Another idea to utilize EVs is to exploit the usage of the chargers. They can potentially contribute to fast reactive power compensation using appropriate P-Q control at almost no cost. To maintain a stable voltage profile, fast reactive power compensation is crucial for future power systems with high penetration of renewable energies. The current solution is to install expensive static synchronous compensators, which may not be a feasible solution for large-scale deployment. This makes EVs the ideal candidate to provide this service. Note that each EV owner is an independent decision maker, which renders a centralized control impractical.

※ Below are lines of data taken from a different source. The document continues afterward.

-- pv_equiv track=rewrite | github.com/kushalsamant/ask-dar-zine | monthly_curator.py | organize_images_by_style
-- ===== SOURCE A (Python) =====
-- def organize_images_by_style(images):
--     """Organize images by style for better presentation"""
--     style_groups = {}
--
--     for image in images:
--         style = image['style']
--         if style not in style_groups:
--             style_groups[style] = []
--         style_groups[style].append(image)
--
--     # Sort images within each style by date
--     for style in style_groups:
--         style_groups[style].sort(key=lambda x: x['date'])
--
--     return style_groups
-- ===== SOURCE B (Python) =====
-- def organize_images_by_style(images):
--     """Organize images by style for better presentation"""
--     groups = {image['style']: [] for image in images}
--     for image in sorted(images, key=lambda x: x['date']):
--         groups[image['style']].append(image)
--     return groups
-- ===== Notes on version B (the rewrite author's own statement) =====
-- stated objective: simpler
-- what changed: Instead of grouping first and then sorting each group, B sorts the whole list once by date (stable) and does a single grouping pass over the sorted list, pre-seeding the keys in first-appearance order so the dict's key order matches A's.
import Mathlib
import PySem

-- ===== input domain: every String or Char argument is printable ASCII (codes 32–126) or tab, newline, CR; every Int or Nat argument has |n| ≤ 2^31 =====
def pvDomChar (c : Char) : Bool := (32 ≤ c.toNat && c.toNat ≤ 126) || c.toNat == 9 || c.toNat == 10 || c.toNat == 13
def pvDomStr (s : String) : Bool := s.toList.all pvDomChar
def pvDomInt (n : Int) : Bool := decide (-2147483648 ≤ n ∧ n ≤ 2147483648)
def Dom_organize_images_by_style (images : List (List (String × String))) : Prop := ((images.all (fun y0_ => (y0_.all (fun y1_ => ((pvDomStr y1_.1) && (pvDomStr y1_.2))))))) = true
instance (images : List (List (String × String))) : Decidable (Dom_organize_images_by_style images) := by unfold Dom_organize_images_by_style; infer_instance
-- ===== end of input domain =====

-- B replaces A's group-then-sort-each-group with one global stable sort by date followed by a
-- single grouping pass (keys pre-seeded in first-appearance order); RETURN-value equivalence only.

-- image[k] for an image given as an association list (first match, like a Python dict lookup)
def pvImgGet (img : List (String × String)) (k : String) : String :=
  (PySem.Dict.mk img).getD k ""

-- ===== PORT A =====
def organize_images_by_style (images : List (List (String × String))) : List (String × List (List (String × String))) :=
  let style_groups : PySem.Dict String (List (List (String × String))) :=
    images.foldl (fun d image =>
      let style := pvImgGet image "style"
      let d := if d.contains style then d else d.insert style []
      d.modify style [] (fun l => l ++ [image])) (PySem.Dict.mk [])
  -- for style in style_groups: style_groups[style].sort(key=lambda x: x['date'])
  let style_groups :=
    style_groups.keys.foldl (fun d style =>
      d.modify style [] (fun l => PySem.List.sorted l (fun x => pvImgGet x "date") false)) style_groups
  style_groups.items

-- ===== PORT B =====
def organize_images_by_style_alt (images : List (List (String × String))) : List (String × List (List (String × String))) :=
  let groups : PySem.Dict String (List (List (String × String))) :=
    images.foldl (fun d image => d.insert (pvImgGet image "style") []) (PySem.Dict.mk [])
  let groups :=
    (PySem.List.sorted images (fun x => pvImgGet x "date") false).foldl
      (fun d image => d.modify (pvImgGet image "style") [] (fun l => l ++ [image])) groups
  groups.items

-- ===== PRECONDITION & SPEC =====
-- Pre_ excludes exactly the inputs on which Python A raises KeyError: an image without a
-- 'style' key or without a 'date' key.
def Pre_organize_images_by_style (images : List (List (String × String))) : Prop :=
  ∀ img ∈ images, (PySem.Dict.mk img).contains "style" = true ∧ (PySem.Dict.mk img).contains "date" = true
instance (images : List (List (String × String))) : Decidable (Pre_organize_images_by_style images) := by unfold Pre_organize_images_by_style; infer_instance

def pvWitness_organize_images_by_style : (List (List (String × String))) :=
  [[("style", "a"), ("date", "2020-01")], [("style", "b"), ("date", "2019-05")]]

def Spec_organize_images_by_style (images : List (List (String × String))) (out : List (String × List (List (String × String)))) : Prop := out = organize_images_by_style_alt images
instance (images : List (List (String × String))) (out : List (String × List (List (String × String)))) : Decidable (Spec_organize_images_by_style images out) := by unfold Spec_organize_images_by_style; infer_instance

-- ===== CLAIM (what is proved, stated in full; the proofs are below) =====
def Claim_equal_organize_images_by_style : Prop := ∀ (images : List (List (String × String))), Dom_organize_images_by_style images → Pre_organize_images_by_style images → Spec_organize_images_by_style images (organize_images_by_style images)

-- ===== LEMMAS AND PROOFS =====

-- A's "if style not in d: d[style] = []; d[style].append(img)" is just a modify with default [].
theorem pvA_step (d : PySem.Dict String (List (List (String × String)))) (s : String)
    (img : List (String × String)) :
    (if d.contains s then d else d.insert s []).modify s [] (fun l => l ++ [img])
      = d.modify s [] (fun l => l ++ [img]) := by
  by_cases h : d.contains s = true
  · simp [h]
  · have hf : d.contains s = false := Bool.eq_false_iff.mpr h
    simp only [hf, Bool.false_eq_true, if_false, PySem.Dict.modify,
      PySem.Dict.getD_insert_self, PySem.Dict.insert_insert_self,
      PySem.Dict.getD_of_not_contains d ([] : List (List (String × String))) hf]

-- a fold of "insert k []" leaves every getD-with-[] at []
theorem pvGetD_seed (l : List (List (String × String)))
    (d : PySem.Dict String (List (List (String × String))))
    (h : ∀ c, d.getD c [] = []) (c : String) :
    (l.foldl (fun d image => d.insert (pvImgGet image "style") []) d).getD c [] = [] := by
  induction l generalizing d with
  | nil => exact h c
  | cons x t ih =>
      refine ih _ (fun c' => ?_)
      rw [PySem.Dict.getD_insert]
      split <;> simp [h]

-- fold of modify over a Nodup key list: each key modified exactly once
theorem pvGetD_foldl_modify_keys (ks : List String)
    (d : PySem.Dict String (List (List (String × String))))
    (g : List (List (String × String)) → List (List (String × String)))
    (hnd : ks.Nodup) (c : String) :
    (ks.foldl (fun d k => d.modify k [] g) d).getD c []
      = if c ∈ ks then g (d.getD c []) else d.getD c [] := by
  induction ks generalizing d with
  | nil => simp
  | cons k t ih =>
      simp only [List.nodup_cons] at hnd
      simp only [List.foldl_cons, List.mem_cons]
      rw [ih _ hnd.2]
      by_cases hc : c ∈ t
      · have : c ≠ k := fun h => hnd.1 (h ▸ hc)
        simp [hc, this, PySem.Dict.getD_modify_of_ne _ _ _ this]
      · by_cases hck : c = k
        · subst hck; simp [hc, PySem.Dict.getD_modify_self]
        · simp [hc, hck, PySem.Dict.getD_modify_of_ne _ _ _ hck]

-- Set.update adds nothing when every element is already present
theorem pvSet_update_of_subset (xs s : List String) (h : ∀ x ∈ xs, x ∈ s) :
    PySem.Set.update s xs = s := by
  induction xs generalizing s with
  | nil => rfl
  | cons x t ih =>
      have hxm : x ∈ s := h x List.mem_cons_self
      have hx : PySem.Set.add s x = s := by
        simp [PySem.Set.add, PySem.Set.contains, hxm]
      simp only [PySem.Set.update, List.foldl_cons] at *
      rw [hx]
      exact ih s (fun y hy => h y (List.mem_cons_of_mem _ hy))

-- filtering commutes with inserting into a key-sorted list (stability)
theorem pvFilter_insertBy {α : Type} (key : α → String) (p : α → Bool) (x : α) (ys : List α)
    (h : ys.Pairwise (fun a b => key a ≤ key b)) :
    (PySem.List.insertBy (fun a b => decide (key a < key b)) x ys).filter p
      = if p x then PySem.List.insertBy (fun a b => decide (key a < key b)) x (ys.filter p)
        else ys.filter p := by
  induction ys with
  | nil => simp [PySem.List.insertBy]; split <;> simp_all
  | cons y t ih =>
      rw [List.pairwise_cons] at h
      by_cases hb : key x < key y
      · simp only [PySem.List.insertBy, hb, decide_true, if_true]
        by_cases hp : p x = true
        · rw [List.filter_cons_of_pos hp, if_pos hp]
          by_cases hq : p y = true
          · rw [List.filter_cons_of_pos hq]
            simp [PySem.List.insertBy, hb]
          · rw [List.filter_cons_of_neg (by simpa using hq)]
            cases hft : t.filter p with
            | nil => simp [PySem.List.insertBy]
            | cons z zs =>
                have hz : z ∈ t := List.mem_of_mem_filter (hft ▸ List.mem_cons_self)
                have : key x < key z := lt_of_lt_of_le hb (h.1 z hz)
                simp [PySem.List.insertBy, this]
        · rw [List.filter_cons_of_neg (by simpa using hp), if_neg hp]
      · simp only [PySem.List.insertBy, hb, decide_false, Bool.false_eq_true, if_false]
        by_cases hq : p y = true
        · rw [List.filter_cons_of_pos hq, List.filter_cons_of_pos hq, ih h.2]
          by_cases hp : p x = true
          · simp only [hp, if_true, PySem.List.insertBy, hb, decide_false,
              Bool.false_eq_true, if_false]
          · simp [hp]
        · rw [List.filter_cons_of_neg (by simpa using hq),
              List.filter_cons_of_neg (by simpa using hq), ih h.2]

theorem pvSorted_append_singleton {α : Type} (key : α → String) (xs : List α) (x : α) :
    PySem.List.sorted (xs ++ [x]) key false
      = PySem.List.insertBy (fun a b => decide (key a < key b)) x (PySem.List.sorted xs key false) := by
  rw [PySem.List.sorted_eq_foldl_insertBy, PySem.List.sorted_eq_foldl_insertBy, List.foldl_append]
  rfl

-- a stable sort commutes with filtering
theorem pvFilter_sorted {α : Type} (key : α → String) (p : α → Bool) (xs : List α) :
    (PySem.List.sorted xs key false).filter p = PySem.List.sorted (xs.filter p) key false := by
  induction xs using List.reverseRecOn with
  | nil => simp [PySem.List.sorted]
  | append_singleton t x ih =>
      rw [pvSorted_append_singleton,
        pvFilter_insertBy key p x _ (PySem.List.sorted_pairwise t key),
        List.filter_append, ih]
      by_cases hp : p x = true
      · simp only [hp, if_true, List.filter_cons_of_pos hp, List.filter_nil,
          pvSorted_append_singleton]
      · simp [hp, List.filter_cons_of_neg (by simpa using hp)]

-- the grouping pass: getD of the modify-append fold is the filtered sublist
theorem pvGetD_group (l : List (List (String × String)))
    (d : PySem.Dict String (List (List (String × String)))) (c : String) :
    (l.foldl (fun d image => d.modify (pvImgGet image "style") [] (fun v => v ++ [image])) d).getD c []
      = d.getD c [] ++ l.filter (fun image => pvImgGet image "style" == c) := by
  have h1 : l.foldl (fun d image => d.modify (pvImgGet image "style") [] (fun v => v ++ [image])) d
      = (l.map (fun image => (pvImgGet image "style", image))).foldl
          (fun d p => d.modify p.1 [] (fun v => v ++ [p.2])) d := by
    rw [List.foldl_map]
  rw [h1, PySem.Dict.getD_foldl_modify_append, List.filter_map, List.map_map]
  simp [Function.comp_def]

-- ===== VERDICT (by name: the statement is the Claim_ definition above) =====
theorem organize_images_by_style_spec : Claim_equal_organize_images_by_style := by
  intro images _ _
  show organize_images_by_style images = organize_images_by_style_alt images
  unfold organize_images_by_style organize_images_by_style_alt
  simp only []
  -- rewrite A's first loop into a plain modify loop
  rw [PySem.List.foldl_congr_mem images
      (fun d image =>
        (if d.contains (pvImgGet image "style") then d else d.insert (pvImgGet image "style") []).modify
          (pvImgGet image "style") [] (fun l => l ++ [image]))
      (fun d image => d.modify (pvImgGet image "style") [] (fun l => l ++ [image]))
      (PySem.Dict.mk [])
      (fun d image _ => pvA_step d (pvImgGet image "style") image)]
  set sKey : List (String × String) → String := fun image => pvImgGet image "style" with hsKey
  set dKey : List (String × String) → String := fun image => pvImgGet image "date" with hdKey
  set sg : PySem.Dict String (List (List (String × String))) :=
    images.foldl (fun d image => d.modify (sKey image) [] (fun l => l ++ [image])) (PySem.Dict.mk [])
    with hsg
  set g0 : PySem.Dict String (List (List (String × String))) :=
    images.foldl (fun d image => d.insert (sKey image) []) (PySem.Dict.mk []) with hg0
  set g1 : PySem.Dict String (List (List (String × String))) :=
    (PySem.List.sorted images dKey false).foldl
      (fun d image => d.modify (sKey image) [] (fun l => l ++ [image])) g0 with hg1
  set sg2 : PySem.Dict String (List (List (String × String))) :=
    sg.keys.foldl (fun d style =>
      d.modify style [] (fun l => PySem.List.sorted l dKey false)) sg with hsg2
  -- keys
  have hk_sg : sg.keys = PySem.Set.ofList (images.map sKey) := by
    rw [hsg, PySem.Dict.keys_foldl_modify_key]
    simp [PySem.Set.ofList_eq_foldl, PySem.Set.update, PySem.Dict.keys]
  have hnd_sg : sg.keys.Nodup := by
    rw [hk_sg]; exact PySem.Set.nodup_ofList _
  have hk_g0 : g0.keys = PySem.Set.ofList (images.map sKey) := by
    rw [hg0, PySem.Dict.keys_foldl_insert_key]
    simp [PySem.Set.ofList_eq_foldl, PySem.Set.update, PySem.Dict.keys]
  have hk_g1 : g1.keys = g0.keys := by
    rw [hg1, PySem.Dict.keys_foldl_modify_key, pvSet_update_of_subset]
    intro x hx
    rw [List.mem_map] at hx
    obtain ⟨img, himg, rfl⟩ := hx
    rw [hk_g0]
    exact (PySem.Set.mem_ofList _ _).mpr (List.mem_map_of_mem
      ((PySem.List.mem_sorted _ _ _ _).mp himg))
  have hk_sg2 : sg2.keys = sg.keys := by
    have : sg.keys.foldl (fun d style =>
        d.modify style [] (fun l => PySem.List.sorted l dKey false)) sg
        = (sg.keys.map (fun s => s)).foldl (fun d p =>
            d.modify p [] (fun l => PySem.List.sorted l dKey false)) sg := by
      rw [List.map_id']
    rw [hsg2, this, List.foldl_map, PySem.Dict.keys_foldl_modify_key, pvSet_update_of_subset]
    intro x hx
    simpa using hx
  have hnd_sg2 : sg2.keys.Nodup := hk_sg2 ▸ hnd_sg
  have hnd_g1 : g1.keys.Nodup := by rw [hk_g1, hk_g0]; exact PySem.Set.nodup_ofList _
  -- values
  have hv_sg : ∀ c, sg.getD c [] = images.filter (fun image => sKey image == c) := by
    intro c; rw [hsg, pvGetD_group]; rfl
  have hv_g0 : ∀ c, g0.getD c [] = [] := by
    intro c; rw [hg0]; exact pvGetD_seed images _ (fun _ => rfl) c
  have hv_g1 : ∀ c, g1.getD c []
      = (PySem.List.sorted images dKey false).filter (fun image => sKey image == c) := by
    intro c; rw [hg1, pvGetD_group, hv_g0]; rfl
  have hv_sg2 : ∀ c, c ∈ sg.keys →
      sg2.getD c [] = PySem.List.sorted (images.filter (fun image => sKey image == c)) dKey false := by
    intro c hc
    rw [hsg2, pvGetD_foldl_modify_keys _ _ _ hnd_sg, if_pos hc, hv_sg]
  -- items
  rw [PySem.Dict.items_eq_map_keys sg2 hnd_sg2 [], PySem.Dict.items_eq_map_keys g1 hnd_g1 []]
  rw [hk_sg2, hk_g1, hk_g0, ← hk_sg]
  refine List.map_congr_left (fun c hc => ?_)
  rw [hv_sg2 c hc, hv_g1 c, pvFilter_sorted dKey (fun image => sKey image == c) images]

This motivates us to develop a pricing scheme to well incentivize the EV owners to contribute to reactive power compensation [2]. Our novel pricing scheme is neat and simple, yet can achieve the same optimal performance as the centralized control does. This work won the Best Paper Award in IEEE SmartGridComm 2012.
In the future, I plan to exploit more applications of EVs as well as other flexible components in the system. Potential examples include utilizing smart inverters in the photovoltaic panels, enabling more functions of distributed generation units for the system reliability and even system security when the whole system is exposed to physical attacks.
Related Publications:
1.  Chenye Wu, Hamed Mohsenian-Rad, Jianwei Huang. Vehicle-to-Aggregator Interaction Game. IEEE Trans. on Smart Grid, Vol. 3, No. 1, pp. 434-442, March, 2012.
2. Chenye Wu, Hamed Mohsenian-Rad, Jianwei Huang, PEV-based Reactive Power Compensation for Wind DG Units: A Stackelberg Game Approach, In Proc. of IEEE SmartGridComm 2012, Tainan, Taiwan, Nov, 2012.
3.  Chenye Wu, Hamed Mohsenian-Rad, Jianwei Huang, Communication Requirements to Provide Ancillary Services in Vehicle-to-Grid Power System, book chapter in Smart Grid Communications and Networking, Cambridge University Press, 2012.
4. Chenye Wu, Hossein Akhavan-Hejazi, Hamed Mohsenian-Rad, Jianwei Huang, PEV-based P-Q Control in Line Distribution Networks with High Requirement for Reactive Power Compensation, In Proc. of IEEE ISGT 2014, 19-22 Feburary 2014, Washington DC, USA.